Originally Posted April 24, 2006

"Breaking through". One place to another. Places. Two houses, connecting path: guest-house and Frenhofer's. Past, or the memory of the past, within the present. Frenhofer-Piccoli's room and Liz-Birkin's: two bedrooms, separate beds, a doorway in-between. The softened hues of Liz's room, the blues of Frenhofer's, matching the hue of the shirt. Nicolas's sister: "This room reminds me of the studio we used to have... I hated that room..." Marianne-Béart and the fetus-crouch. "We must go further." The mark of one woman on the other: Béart's buttocks (fetus-crouch, all asshole) effaces Birkin (crab-hand reaching out of ass; a blue that again matches the hue of Piccoli's shirt); Birkin's dirty footprint effaces the white paper of a sketch of Béart. Béart rejects Birkin's treating her "like a doll". The posture, movement, t-shirt of Nicolas-Bursztein, a smug pragmatism, the concerns for business, a rage against Frenhofer's methods: a mirror opposite of Frenhofer. The relationship between the cinema-screen and the canvas: a précis on framing, point-of-view, and the manufacture of new worlds (Frenhofer attempting to 'reframe' Marianne after drunkenly falling off his stool); acting and "method-of-acting" in relation to bodily "work"; filmed work vs. commedia dell'arte / the Clown. "Chance" re-examined, 're-framed' by painting, capturing the moment, the ephemeral, point-of-view-as-singularity in space-time. The position of Liz's painted face (a) on the canvas whereupon she appears as half-crab, painted over as mentioned with the Béart-crouch, before the canvas is adorned with the violent red vaginal slash; (b) on the canvas at which position within Rivette's frame during WHICH particular shot/point of the process of reconfiguring the painting with Béart's presence.
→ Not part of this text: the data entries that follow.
-- 'for i in range(num_vertices): if visited[i]: continue; components += 1; <stack DFS>'
def count_connected_components_alt (num_vertices : Int) (adj_list : List (Int × List Int)) : Int :=
  let r := (PySem.List.pyRange 0 num_vertices 1).foldl
    (fun (s : List Bool × Int) i =>
      match PySem.List.pyGet? s.1 i with
      | some true => s
      | some false => (ccDfs adj_list s.1 [i], s.2 + 1)
      | none => s)
    (List.replicate num_vertices.toNat false, 0)
  r.2

-- ===== PRECONDITION & SPEC =====
-- Pre_ excludes exactly the inputs on which A raises (KeyError on a vertex key missing from
-- adj_list, IndexError on a neighbour outside [-n, n)) together with the adjacency lists that
-- contain negative neighbour entries, on which A's negative-index wraparound into the visited
-- list is accidental (A may still return there; B may raise KeyError — see the cites).
def Pre_count_connected_components (num_vertices : Int) (adj_list : List (Int × List Int)) : Prop :=
  num_vertices ≤ (adj_list.length : Int) ∧
  ∀ i ∈ PySem.List.pyRange 0 num_vertices 1,
    (adj_list.lookup i).isSome = true ∧
    ∀ v ∈ (adj_list.lookup i).getD [], 0 ≤ v ∧ v < num_vertices
instance (num_vertices : Int) (adj_list : List (Int × List Int)) : Decidable (Pre_count_connected_components num_vertices adj_list) := by unfold Pre_count_connected_components; infer_instance

def pvWitness_count_connected_components : Int × (List (Int × List Int)) :=
  (4, [(0, [1]), (1, [0]), (2, []), (3, [3])])

def Spec_count_connected_components (num_vertices : Int) (adj_list : List (Int × List Int)) (out : Int) : Prop := out = count_connected_components_alt num_vertices adj_list
instance (num_vertices : Int) (adj_list : List (Int × List Int)) (out : Int) : Decidable (Spec_count_connected_components num_vertices adj_list out) := by unfold Spec_count_connected_components; infer_instance

-- ===== CLAIM (what is proved, stated in full; the proofs are below) =====
def Claim_equal_count_connected_components : Prop := ∀ (num_vertices : Int) (adj_list : List (Int × List Int)), Dom_count_connected_components num_vertices adj_list → Pre_count_connected_components num_vertices adj_list → Spec_count_connected_components num_vertices adj_list (count_connected_components num_vertices adj_list)

-- ===== LEMMAS AND PROOFS =====

-- x is a marked (visited) vertex of V
def Memv (V : List Bool) (x : Int) : Prop := 0 ≤ x ∧ V[x.toNat]? = some true

-- the neighbour list of u (empty when the key is absent)
def AdjL (adj : List (Int × List Int)) (u : Int) : List Int := (ccAdj adj u).getD []

-- closure of a vertex set P under following adjacency edges
inductive Cl (adj : List (Int × List Int)) (P : Int → Prop) : Int → Prop
  | base (x : Int) : P x → Cl adj P x
  | step (u v : Int) : Cl adj P u → v ∈ AdjL adj u → Cl adj P v

-- every vertex of [0, n) has a key with all neighbours in [0, n)
def GoodAdj (n : Int) (adj : List (Int × List Int)) : Prop :=
  ∀ i : Int, 0 ≤ i → i < n → (ccAdj adj i).isSome = true ∧ ∀ v ∈ AdjL adj i, 0 ≤ v ∧ v < n

theorem Cl_mono {adj : List (Int × List Int)} {P Q : Int → Prop} (h : ∀ x, P x → Q x) :
    ∀ {x}, Cl adj P x → Cl adj Q x := by
  intro x hx
  induction hx with
  | base y hy => exact Cl.base y (h y hy)
  | step u v _ he ih => exact Cl.step u v ih he

theorem Cl_bind {adj : List (Int × List Int)} {P Q : Int → Prop} (h : ∀ x, Q x → Cl adj P x) :
    ∀ {x}, Cl adj Q x → Cl adj P x := by
  intro x hx
  induction hx with
  | base y hy => exact h y hy
  | step u v _ he ih => exact Cl.step u v ih he

theorem Cl_closed {adj : List (Int × List Int)} {P : Int → Prop}
    (h : ∀ w, P w → ∀ v ∈ AdjL adj w, P v) : ∀ {x}, Cl adj P x → P x := by
  intro x hx
  induction hx with
  | base y hy => exact hy
  | step u v _ he ih => exact h u ih v he

theorem Memv_lt_length {V : List Bool} {x : Int} (h : Memv V x) : x < (V.length : Int) := by
  obtain ⟨h0, h1⟩ := h
  have : x.toNat < V.length := by
    by_contra hc
    rw [List.getElem?_eq_none_iff.mpr (by omega)] at h1; simp at h1
  omega

theorem Memv_pySetD {V : List Bool} {v x : Int} (h0 : 0 ≤ v) (h1 : v < (V.length : Int)) :
    Memv (PySem.List.pySetD V v true) x ↔ Memv V x ∨ x = v := by
  rw [PySem.List.pySetD_of_nonneg V true h0]
  unfold Memv
  by_cases hx : 0 ≤ x
  · simp only [hx, true_and]
    rw [List.getElem?_set]
    by_cases he : v.toNat = x.toNat
    · have hxe : x = v := by omega
      subst hxe
      simp [show x.toNat < V.length by omega]
    · have hne : x ≠ v := by intro he2; subst he2; omega
      simp [he, hne]
  · simp [hx]; omega



-- characterisation of A's neighbour scan
theorem ccScan_spec (nbrs : List Int) : ∀ (V : List Bool) (E : List Int),
    (∀ v ∈ nbrs, 0 ≤ v ∧ v < (V.length : Int)) →
    ∃ D : List Int,
      (ccScan (V, E) nbrs).1.length = V.length ∧
      (ccScan (V, E) nbrs).2 = E ++ D ∧
      (∀ d ∈ D, d ∈ nbrs) ∧
      (∀ x, Memv (ccScan (V, E) nbrs).1 x ↔ Memv V x ∨ x ∈ D) ∧
      (∀ v ∈ nbrs, Memv (ccScan (V, E) nbrs).1 v) := by
  induction nbrs with
  | nil =>
    intro V E _
    exact ⟨[], by simp [ccScan], by simp [ccScan], by simp, by simp [ccScan], by simp⟩
  | cons v rest ih =>
    intro V E hr
    obtain ⟨hv0, hv1⟩ := hr v (by simp)
    have hrr : ∀ w ∈ rest, 0 ≤ w ∧ w < (V.length : Int) := fun w hw => hr w (by simp [hw])
    have hget := PySem.List.pyGet?_eq_some_getElem V hv0 hv1
    have hstep : ∀ s' , s' = (if V[v.toNat]'(by omega) then (V, E)
        else (PySem.List.pySetD V v true, E ++ [v])) →
        ccScan (V, E) (v :: rest) = ccScan s' rest := by
      intro s' hs'
      show ccScan (match PySem.List.pyGet? V v with
        | some false => (PySem.List.pySetD V v true, E ++ [v])
        | _ => (V, E)) rest = _
      rw [hget]
      cases hb : V[v.toNat]'(by omega) <;> simp [hb] at hs' <;> rw [hs']
    cases hb : V[v.toNat]'(by omega) with
    | true =>
      rw [hstep (V, E) (by simp [hb])]
      obtain ⟨D, c1, c2, c3, c4, c5⟩ := ih V E hrr
      have hmv : Memv V v := ⟨hv0, by rw [List.getElem?_eq_getElem (by omega)]; simp [hb]⟩
      refine ⟨D, c1, c2, fun d hd => by simp [c3 d hd], c4, ?_⟩
      intro w hw
      rcases List.mem_cons.mp hw with h | h
      · subst h; exact (c4 w).mpr (Or.inl hmv)
      · exact c5 w h
    | false =>
      rw [hstep (PySem.List.pySetD V v true, E ++ [v]) (by simp [hb])]
      have hlen1 : (PySem.List.pySetD V v true).length = V.length := PySem.List.length_pySetD V v true
      obtain ⟨D, c1, c2, c3, c4, c5⟩ := ih (PySem.List.pySetD V v true) (E ++ [v])
        (by rw [hlen1]; exact hrr)
      have hset := fun x => Memv_pySetD (V := V) (x := x) hv0 hv1
      refine ⟨v :: D, by rw [c1, hlen1], by rw [c2]; simp, ?_, ?_, ?_⟩
      · intro d hd
        rcases List.mem_cons.mp hd with h | h
        · simp [h]
        · simp [c3 d h]
      · intro x
        rw [c4 x, hset x]
        simp [List.mem_cons]
        tauto
      · intro w hw
        rcases List.mem_cons.mp hw with h | h
        · subst h
          exact (c4 w).mpr (Or.inl ((hset w).mpr (Or.inr rfl)))
        · exact c5 w h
A floating, disembodied head, made more bobbing and dislocated in each shot during this sequence as its position in the frame changes position like a broken clock-hand. "Ten years ago you weren't afraid to go farther" — a painting of madness, a cinema of madness: Rivette reflects upon his current aesthetic vis-à-vis his '70s aesthetic (or up to the point of Le Pont du Nord in 1981).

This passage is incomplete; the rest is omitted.